TALK: ‘The diagnosis is in the patient’s story’: Beyond Science vs Art

7th October - 7th October 2025



‘The diagnosis is in the patient’s story’: Beyond Science vs Art with Selali Fiamanya
Held 7pm-8pm on Tuesday 7th October
In person tickets from £18. View online [Zoom] tickets £10. Click here to purchase.

Novelist Selali Fiamanya trained as a scientist and medical doctor, and always found a tension between his aspirations as an artist and his life as a scientist. As he’ll suggest in this evening talk, however, such distinctions are thoroughly modern, and the sciences and the arts have more uniting than dividing them.

In Selali’s case, he
understands both art
and science as investigations into truth, and these investigations have historically taken many forms. In his own life and work, using the systematic skills of diagnosis and problem solving got him through the thorny aspects of writing of his novel, whilst learning how to communicate a story in an engaging way has helped him endlessly with patients. 

In this hour-long event Selali will reflect on doctor-writers from Anton Chekhov to Adam Kay; as well as other historical and modern thinkers, scientists and artists, aiming to blur the boundary between fact and fiction and suggest that each makes the other stronger.
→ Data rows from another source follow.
-- pv_equiv track=rewrite | github.com/INF1007-2021A/2021a-c01-ch5-exercices-Julien9969 | exercice.py | verify_ages
-- ===== SOURCE A (Python) =====
-- from typing import List
--
-- def verify_ages(groups: List[List[int]]) -> List[bool]:
--     list_accept=[]
--     for group in groups:
--         resultat = True
--         if len(group)>10 or len(group)<4:
--             list_accept.append(False)
--             continue
--
--         for individual in group:
--
--             if individual<18:
--                 resultat=False
--
--             if individual>70:
--                 for individual in group:
--                     if individual==50:
--                         resultat=False
--
--         for individual in group:
--             if individual==25:
--                 resultat=True
--
--         list_accept.append(resultat)
--
--     return list_accept
-- ===== SOURCE B (Python) =====
-- from typing import List
--
-- def verify_ages(groups: List[List[int]]) -> List[bool]:
--     def accept(group):
--         if not (4 <= len(group) <= 10):
--             return False
--         return 25 in group or not (any(x < 18 for x in group)
--                                    or (any(x > 70 for x in group) and 50 in group))
--     return [accept(g) for g in groups]
-- ===== Notes on version B (the rewrite author's own statement) =====
-- stated objective: simpler
-- what changed: Replaces A's flag-toggling nested loops (including a quadratic inner rescan for 50 triggered by each member over 70) with a single per-group boolean formula over membership/any checks, mapped over the groups.
import Mathlib
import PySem

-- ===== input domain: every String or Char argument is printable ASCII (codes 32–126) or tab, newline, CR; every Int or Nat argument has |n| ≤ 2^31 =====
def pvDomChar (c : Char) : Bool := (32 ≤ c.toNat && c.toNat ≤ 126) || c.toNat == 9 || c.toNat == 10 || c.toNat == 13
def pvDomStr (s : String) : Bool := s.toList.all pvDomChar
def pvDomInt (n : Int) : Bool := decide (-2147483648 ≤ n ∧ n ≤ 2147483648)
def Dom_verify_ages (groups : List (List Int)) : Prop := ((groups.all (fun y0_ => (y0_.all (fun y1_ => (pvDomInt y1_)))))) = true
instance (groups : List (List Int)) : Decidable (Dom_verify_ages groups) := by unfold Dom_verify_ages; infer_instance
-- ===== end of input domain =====

-- B replaces A's flag-toggling nested loops (with a quadratic rescan for 50) by one
-- per-group boolean formula, mapped over the groups; objective: simpler.

-- ===== PORT A =====
-- the inner 'for individual in group: if individual==50: resultat=False' loop
def pvScan50 (group : List Int) (r : Bool) : Bool :=
  group.foldl (fun r y => if y == 50 then false else r) r

-- the first member loop of A (sets false on <18; on >70 rescans the whole group for 50)
def pvLoop1 (group : List Int) : Bool :=
  group.foldl (fun r x =>
    let r := if x < 18 then false else r
    if x > 70 then pvScan50 group r else r) true

-- the second member loop of A (sets true on 25)
def pvLoop2 (group : List Int) (r : Bool) : Bool :=
  group.foldl (fun r x => if x == 25 then true else r) r

def verify_ages (groups : List (List Int)) : List Bool :=
  groups.foldl (fun list_accept group =>
    if group.length > 10 || group.length < 4 then list_accept ++ [false]
    else list_accept ++ [pvLoop2 group (pvLoop1 group)]) []

-- ===== PORT B =====
def pvAccept (group : List Int) : Bool :=
  if !(4 ≤ group.length && group.length ≤ 10) then false
  else group.contains 25
       || !(group.any (fun x => x < 18)
            || (group.any (fun x => x > 70) && group.contains 50))

def verify_ages_alt (groups : List (List Int)) : List Bool :=
  groups.map pvAccept

-- ===== PRECONDITION & SPEC =====
def Spec_verify_ages (groups : List (List Int)) (out : List Bool) : Prop := out = verify_ages_alt groups
instance (groups : List (List Int)) (out : List Bool) : Decidable (Spec_verify_ages groups out) := by unfold Spec_verify_ages; infer_instance

-- ===== CLAIM (what is proved, stated in full; the proofs are below) =====
def Claim_equal_verify_ages : Prop := ∀ (groups : List (List Int)), Dom_verify_ages groups → Spec_verify_ages groups (verify_ages groups)

-- ===== LEMMAS AND PROOFS =====

lemma pvScan50_eq (group : List Int) (r : Bool) :
    pvScan50 group r = (r && !group.contains 50) := by
  unfold pvScan50
  induction group generalizing r with
  | nil => simp
  | cons a l ih =>
    simp only [List.foldl_cons, List.contains_cons, ih]
    by_cases h : a = 50
    · simp [h]
    · have h' : ((50:Int) == a) = false := by simp [Ne.symm h]
      simp [h, h']

lemma foldl_and_all (p : Int → Bool) (l : List Int) (r : Bool) :
    l.foldl (fun r x => r && p x) r = (r && l.all p) := by
  induction l generalizing r with
  | nil => simp
  | cons a t ih => simp [ih, Bool.and_assoc]

lemma pvLoop1_eq (group : List Int) :
    pvLoop1 group
      = group.all (fun x => !decide (x < 18) && (!decide (x > 70) || !group.contains 50)) := by
  unfold pvLoop1
  have hf : (fun (r : Bool) (x : Int) =>
        let r := if x < 18 then false else r
        if x > 70 then pvScan50 group r else r)
      = fun r x => r && (!decide (x < 18) && (!decide (x > 70) || !group.contains 50)) := by
    funext r x
    simp only [pvScan50_eq]
    by_cases h18 : x < 18 <;> by_cases h70 : x > 70 <;>
      cases hc : group.contains 50 <;> cases r <;> simp [h18, h70]
  rw [hf, foldl_and_all]
  simp

lemma pvLoop2_eq (group : List Int) (r : Bool) :
    pvLoop2 group r = (r || group.contains 25) := by
  unfold pvLoop2
  induction group generalizing r with
  | nil => simp
  | cons a l ih =>
    simp only [List.foldl_cons, List.contains_cons, ih]
    by_cases h : a = 25
    · simp [h]
    · have h' : ((25:Int) == a) = false := by simp [Ne.symm h]
      simp [h, h']

-- any over a disjunction splits (specific shape used by pvAccept's formula)
lemma any_or_split (l : List Int) (p q : Int → Bool) :
    l.any (fun x => p x || q x) = (l.any p || l.any q) := by
  induction l with
  | nil => simp
  | cons a t ih => simp only [List.any_cons, ih]; cases p a <;> cases q a <;> simp

lemma pvGroup_eq (group : List Int) :
    (if group.length > 10 || group.length < 4 then false
     else pvLoop2 group (pvLoop1 group)) = pvAccept group := by
  unfold pvAccept
  by_cases hlen : group.length > 10 ∨ group.length < 4
  · have hb : (decide (group.length > 10) || decide (group.length < 4)) = true := by
      rcases hlen with h | h <;> simp [h]
    have hb' : (!(decide (4 ≤ group.length) && decide (group.length ≤ 10))) = true := by
      rcases hlen with h | h <;> simp <;> omega
    rw [hb, hb']
    simp
  · rw [not_or] at hlen
    simp only [not_lt] at hlen
    obtain ⟨h1, h2⟩ := hlen
    have hb : (decide (group.length > 10) || decide (group.length < 4)) = false := by
      simp; omega
    have hb' : (!(decide (4 ≤ group.length) && decide (group.length ≤ 10))) = false := by
      simp; omega
    rw [hb', hb]
    simp only [if_false, Bool.false_eq_true]
    rw [pvLoop2_eq, pvLoop1_eq]
    cases hc : group.contains 50 <;>
      cases h25 : group.contains 25 <;>
        simp [List.all_eq_not_any_not, Bool.or_comm, any_or_split]

lemma verify_ages_fold (groups : List (List Int)) (acc : List Bool) :
    groups.foldl (fun list_accept group =>
      if group.length > 10 || group.length < 4 then list_accept ++ [false]
      else list_accept ++ [pvLoop2 group (pvLoop1 group)]) acc
    = acc ++ groups.map pvAccept := by
  induction groups generalizing acc with
  | nil => simp
  | cons g t ih =>
    simp only [List.foldl_cons, List.map_cons]
    rw [show (if g.length > 10 || g.length < 4 then acc ++ [false]
              else acc ++ [pvLoop2 g (pvLoop1 g)])
          = acc ++ [pvAccept g] by
        rw [← pvGroup_eq g]; split <;> rfl]
    rw [ih]; simp

-- ===== VERDICT (by name: the statement is the Claim_ definition above) =====
theorem verify_ages_spec : Claim_equal_verify_ages := by
  intro groups _
  unfold Spec_verify_ages verify_ages verify_ages_alt
  simpa using verify_ages_fold groups []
Selali Fiamanya is a novelist and essayist who is interested in the contradictions that define human experience. Before We Hit the Ground, his first novel, is due for publication in early 2025 having been runner-up for the PONTAS and JJ Bola Emerging Writer’s Prize as an unfinished manuscript. 

Selali began writing through involvement with radical zine collective Skin Deep, where he wrote and edited fiction, non-fiction, poetry, and visual arts pieces on the themes of race and culture, which were distributed widely, free of charge. This collaborative approach was maintained with several other zine projects such as People of Content and whut?, all championing queer people of colour to produce collaborative, multi-disciplinary work. 

Selali’s love for collaborative writing also took him to the traditional publishing world, having worked with a former refugee to write a collaborative narrative non-fiction piece for the anthology Will You Read This Please? (edited by Gladstone’s Library regular Joanna Cannon) about her mental health journey.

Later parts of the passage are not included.